• [Try it] Each record below must be retyped exactly, with nothing left out.
Source material: Begin
-- pv_equiv track=rewrite | github.com/hunterthesavage/job_application_agent | src/discover_job_urls.py | _canonical_country
-- ===== SOURCE A (Python) =====
-- COUNTRY_ALIASES = {
--     "us": "United States",
--     "u.s.": "United States",
--     "usa": "United States",
--     "united states of america": "United States",
--     "uk": "United Kingdom",
--     "u.k.": "United Kingdom",
--     "england": "United Kingdom",
-- }
--
-- def safe_text(value: object) -> str:
--     if value is None:
--         return ""
--     return str(value).strip()
--
-- def normalize_text(value: str) -> str:
--     return " ".join(safe_text(value).lower().replace("/", " ").replace("-", " ").split())
--
-- def _canonical_country(value: str) -> str:
--     normalized = normalize_text(value)
--     if not normalized:
--         return ""
--     if normalized in COUNTRY_ALIASES:
--         return COUNTRY_ALIASES[normalized]
--     if normalized in {"united states", "united kingdom", "canada"}:
--         return " ".join(word.capitalize() for word in normalized.split())
--     return ""
-- ===== SOURCE B (Python) =====
-- COUNTRY_TABLE = {
--     "us": "United States",
--     "u.s.": "United States",
--     "usa": "United States",
--     "united states of america": "United States",
--     "uk": "United Kingdom",
--     "u.k.": "United Kingdom",
--     "england": "United Kingdom",
--     "united states": "United States",
--     "united kingdom": "United Kingdom",
--     "canada": "Canada",
-- }
--
-- def _normalize(value: str) -> str:
--     return " ".join(str(value).strip().lower().replace("/", " ").replace("-", " ").split())
--
-- def _canonical_country(value: str) -> str:
--     normalized = _normalize(value)
--     if not normalized:
--         return ""
--     return COUNTRY_TABLE.get(normalized, "")
-- ===== Notes on version B (the rewrite author's own statement) =====
-- stated objective: simpler
-- what changed: Replaced A's two differently-shaped lookups (alias-dict branch plus set-membership branch with a per-word capitalize() recomputation) by one precomputed canonical-name table consulted with a single dict.get.
import Mathlib
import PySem

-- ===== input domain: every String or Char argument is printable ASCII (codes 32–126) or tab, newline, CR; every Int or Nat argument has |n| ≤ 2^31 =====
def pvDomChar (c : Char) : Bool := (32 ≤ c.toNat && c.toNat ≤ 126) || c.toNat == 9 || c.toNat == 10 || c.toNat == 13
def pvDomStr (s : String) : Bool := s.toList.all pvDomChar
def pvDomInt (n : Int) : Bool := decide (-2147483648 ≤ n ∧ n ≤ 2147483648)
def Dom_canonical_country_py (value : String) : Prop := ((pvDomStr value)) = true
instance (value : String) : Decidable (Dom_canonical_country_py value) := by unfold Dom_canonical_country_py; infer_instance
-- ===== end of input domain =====

-- B folds A's two differently-shaped lookups (alias dict + set-membership-then-capitalize) into one
-- precomputed canonical table lookup; objective: simpler.

-- ===== PORT A =====
def pvCountryAliases : PySem.Dict String String := PySem.Dict.mk
  [("us", "United States"), ("u.s.", "United States"), ("usa", "United States"),
   ("united states of america", "United States"),
   ("uk", "United Kingdom"), ("u.k.", "United Kingdom"), ("england", "United Kingdom")]

-- safe_text: for a str argument, str(value) is the identity, so this is .strip()
def pvSafeText (value : String) : String := PySem.Str.strip value

def pvNormalizeText (value : String) : String :=
  PySem.Str.join " " (PySem.Str.split₀
    (PySem.Str.replace (PySem.Str.replace (PySem.Str.lower (pvSafeText value)) "/" " ") "-" " "))

-- word.capitalize(): first char uppercased, rest lowered (exact on ASCII; ported by hand, no PySem primitive)
def pvCapitalize (w : String) : String :=
  match w.toList with
  | [] => ""
  | c :: rest => String.ofList (PySem.Chars.upperChar c :: PySem.Chars.lower rest)

def canonical_country_py (value : String) : String :=
  let normalized := pvNormalizeText value
  if normalized = "" then ""
  else if pvCountryAliases.contains normalized then pvCountryAliases.getD normalized ""
  else if PySem.Set.contains (PySem.Set.ofList ["united states", "united kingdom", "canada"]) normalized then
    PySem.Str.join " " ((PySem.Str.split₀ normalized).map pvCapitalize)
  else ""

-- ===== PORT B =====
def pvCountryTable : PySem.Dict String String := PySem.Dict.mk
  [("us", "United States"), ("u.s.", "United States"), ("usa", "United States"),
   ("united states of america", "United States"),
   ("uk", "United Kingdom"), ("u.k.", "United Kingdom"), ("england", "United Kingdom"),
   ("united states", "United States"), ("united kingdom", "United Kingdom"), ("canada", "Canada")]

def canonical_country_py_alt (value : String) : String :=
  let normalized := pvNormalizeText value
  if normalized = "" then "" else pvCountryTable.getD normalized ""

-- ===== PRECONDITION & SPEC =====
def Spec_canonical_country_py (value : String) (out : String) : Prop := out = canonical_country_py_alt value
instance (value : String) (out : String) : Decidable (Spec_canonical_country_py value out) := by unfold Spec_canonical_country_py; infer_instance

-- ===== CLAIM (what is proved, stated in full; the proofs are below) =====
def Claim_equal_canonical_country_py : Prop := ∀ (value : String), Dom_canonical_country_py value → Spec_canonical_country_py value (canonical_country_py value)

-- ===== LEMMAS AND PROOFS =====

-- both results are the same function of the normalized string, whatever it is
theorem pv_core_eq (n : String) :
    (if n = "" then ""
     else if pvCountryAliases.contains n then pvCountryAliases.getD n ""
     else if PySem.Set.contains (PySem.Set.ofList ["united states", "united kingdom", "canada"]) n then
       PySem.Str.join " " ((PySem.Str.split₀ n).map pvCapitalize)
     else "") = (if n = "" then "" else pvCountryTable.getD n "") := by
  by_cases h0 : n = ""
  · simp [h0]
  by_cases h1 : n = "us"; · subst h1; decide
  by_cases h2 : n = "u.s."; · subst h2; decide
  by_cases h3 : n = "usa"; · subst h3; decide
  by_cases h4 : n = "united states of america"; · subst h4; decide
  by_cases h5 : n = "uk"; · subst h5; decide
  by_cases h6 : n = "u.k."; · subst h6; decide
  by_cases h7 : n = "england"; · subst h7; decide
  by_cases h8 : n = "united states"; · subst h8; decide
  by_cases h9 : n = "united kingdom"; · subst h9; decide
  by_cases h10 : n = "canada"; · subst h10; decide
  simp [pvCountryAliases, pvCountryTable, PySem.Dict.contains, PySem.Dict.getD, PySem.Dict.get?,
    PySem.Set.contains, PySem.Set.ofList, h0, Ne.symm h1, Ne.symm h2, Ne.symm h3, Ne.symm h4,
    Ne.symm h5, Ne.symm h6, Ne.symm h7, Ne.symm h8, Ne.symm h9, Ne.symm h10,
    h8, h9, h10]

-- ===== VERDICT (by name: the statement is the Claim_ definition above) =====
theorem canonical_country_py_spec : Claim_equal_canonical_country_py := by
  intro value _
  unfold Spec_canonical_country_py canonical_country_py canonical_country_py_alt
  exact pv_core_eq (pvNormalizeText value)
Source material: End
• [Task answer]
-- pv_equiv track=rewrite | github.com/hunterthesavage/job_application_agent | src/discover_job_urls.py | _canonical_country
-- ===== SOURCE A (Python) =====
-- COUNTRY_ALIASES = {
--     "us": "United States",
--     "u.s.": "United States",
--     "usa": "United States",
--     "united states of america": "United States",
--     "uk": "United Kingdom",
--     "u.k.": "United Kingdom",
--     "england": "United Kingdom",
-- }
--
-- def safe_text(value: object) -> str:
--     if value is None:
--         return ""
--     return str(value).strip()
--
-- def normalize_text(value: str) -> str:
--     return " ".join(safe_text(value).lower().replace("/", " ").replace("-", " ").split())
--
-- def _canonical_country(value: str) -> str:
--     normalized = normalize_text(value)
--     if not normalized:
--         return ""
--     if normalized in COUNTRY_ALIASES:
--         return COUNTRY_ALIASES[normalized]
--     if normalized in {"united states", "united kingdom", "canada"}:
--         return " ".join(word.capitalize() for word in normalized.split())
--     return ""
-- ===== SOURCE B (Python) =====
-- COUNTRY_TABLE = {
--     "us": "United States",
--     "u.s.": "United States",
--     "usa": "United States",
--     "united states of america": "United States",
--     "uk": "United Kingdom",
--     "u.k.": "United Kingdom",
--     "england": "United Kingdom",
--     "united states": "United States",
--     "united kingdom": "United Kingdom",
--     "canada": "Canada",
-- }
--
-- def _normalize(value: str) -> str:
--     return " ".join(str(value).strip().lower().replace("/", " ").replace("-", " ").split())
--
-- def _canonical_country(value: str) -> str:
--     normalized = _normalize(value)
--     if not normalized:
--         return ""
--     return COUNTRY_TABLE.get(normalized, "")
-- ===== Notes on version B (the rewrite author's own statement) =====
-- stated objective: simpler
-- what changed: Replaced A's two differently-shaped lookups (alias-dict branch plus set-membership branch with a per-word capitalize() recomputation) by one precomputed canonical-name table consulted with a single dict.get.
import Mathlib
import PySem

-- ===== input domain: every String or Char argument is printable ASCII (codes 32–126) or tab, newline, CR; every Int or Nat argument has |n| ≤ 2^31 =====
def pvDomChar (c : Char) : Bool := (32 ≤ c.toNat && c.toNat ≤ 126) || c.toNat == 9 || c.toNat == 10 || c.toNat == 13
def pvDomStr (s : String) : Bool := s.toList.all pvDomChar
def pvDomInt (n : Int) : Bool := decide (-2147483648 ≤ n ∧ n ≤ 2147483648)
def Dom_canonical_country_py (value : String) : Prop := ((pvDomStr value)) = true
instance (value : String) : Decidable (Dom_canonical_country_py value) := by unfold Dom_canonical_country_py; infer_instance
-- ===== end of input domain =====

-- B folds A's two differently-shaped lookups (alias dict + set-membership-then-capitalize) into one
-- precomputed canonical table lookup; objective: simpler.

-- ===== PORT A =====
def pvCountryAliases : PySem.Dict String String := PySem.Dict.mk
  [("us", "United States"), ("u.s.", "United States"), ("usa", "United States"),
   ("united states of america", "United States"),
   ("uk", "United Kingdom"), ("u.k.", "United Kingdom"), ("england", "United Kingdom")]

-- safe_text: for a str argument, str(value) is the identity, so this is .strip()
def pvSafeText (value : String) : String := PySem.Str.strip value

def pvNormalizeText (value : String) : String :=
  PySem.Str.join " " (PySem.Str.split₀
    (PySem.Str.replace (PySem.Str.replace (PySem.Str.lower (pvSafeText value)) "/" " ") "-" " "))

-- word.capitalize(): first char uppercased, rest lowered (exact on ASCII; ported by hand, no PySem primitive)
def pvCapitalize (w : String) : String :=
  match w.toList with
  | [] => ""
  | c :: rest => String.ofList (PySem.Chars.upperChar c :: PySem.Chars.lower rest)

def canonical_country_py (value : String) : String :=
  let normalized := pvNormalizeText value
  if normalized = "" then ""
  else if pvCountryAliases.contains normalized then pvCountryAliases.getD normalized ""
  else if PySem.Set.contains (PySem.Set.ofList ["united states", "united kingdom", "canada"]) normalized then
    PySem.Str.join " " ((PySem.Str.split₀ normalized).map pvCapitalize)
  else ""

-- ===== PORT B =====
def pvCountryTable : PySem.Dict String String := PySem.Dict.mk
  [("us", "United States"), ("u.s.", "United States"), ("usa", "United States"),
   ("united states of america", "United States"),
   ("uk", "United Kingdom"), ("u.k.", "United Kingdom"), ("england", "United Kingdom"),
   ("united states", "United States"), ("united kingdom", "United Kingdom"), ("canada", "Canada")]

def canonical_country_py_alt (value : String) : String :=
  let normalized := pvNormalizeText value
  if normalized = "" then "" else pvCountryTable.getD normalized ""

-- ===== PRECONDITION & SPEC =====
def Spec_canonical_country_py (value : String) (out : String) : Prop := out = canonical_country_py_alt value
instance (value : String) (out : String) : Decidable (Spec_canonical_country_py value out) := by unfold Spec_canonical_country_py; infer_instance

-- ===== CLAIM (what is proved, stated in full; the proofs are below) =====
def Claim_equal_canonical_country_py : Prop := ∀ (value : String), Dom_canonical_country_py value → Spec_canonical_country_py value (canonical_country_py value)

-- ===== LEMMAS AND PROOFS =====

-- both results are the same function of the normalized string, whatever it is
theorem pv_core_eq (n : String) :
    (if n = "" then ""
     else if pvCountryAliases.contains n then pvCountryAliases.getD n ""
     else if PySem.Set.contains (PySem.Set.ofList ["united states", "united kingdom", "canada"]) n then
       PySem.Str.join " " ((PySem.Str.split₀ n).map pvCapitalize)
     else "") = (if n = "" then "" else pvCountryTable.getD n "") := by
  by_cases h0 : n = ""
  · simp [h0]
  by_cases h1 : n = "us"; · subst h1; decide
  by_cases h2 : n = "u.s."; · subst h2; decide
  by_cases h3 : n = "usa"; · subst h3; decide
  by_cases h4 : n = "united states of america"; · subst h4; decide
  by_cases h5 : n = "uk"; · subst h5; decide
  by_cases h6 : n = "u.k."; · subst h6; decide
  by_cases h7 : n = "england"; · subst h7; decide
  by_cases h8 : n = "united states"; · subst h8; decide
  by_cases h9 : n = "united kingdom"; · subst h9; decide
  by_cases h10 : n = "canada"; · subst h10; decide
  simp [pvCountryAliases, pvCountryTable, PySem.Dict.contains, PySem.Dict.getD, PySem.Dict.get?,
    PySem.Set.contains, PySem.Set.ofList, h0, Ne.symm h1, Ne.symm h2, Ne.symm h3, Ne.symm h4,
    Ne.symm h5, Ne.symm h6, Ne.symm h7, Ne.symm h8, Ne.symm h9, Ne.symm h10,
    h8, h9, h10]

-- ===== VERDICT (by name: the statement is the Claim_ definition above) =====
theorem canonical_country_py_spec : Claim_equal_canonical_country_py := by
  intro value _
  unfold Spec_canonical_country_py canonical_country_py canonical_country_py_alt
  exact pv_core_eq (pvNormalizeText value)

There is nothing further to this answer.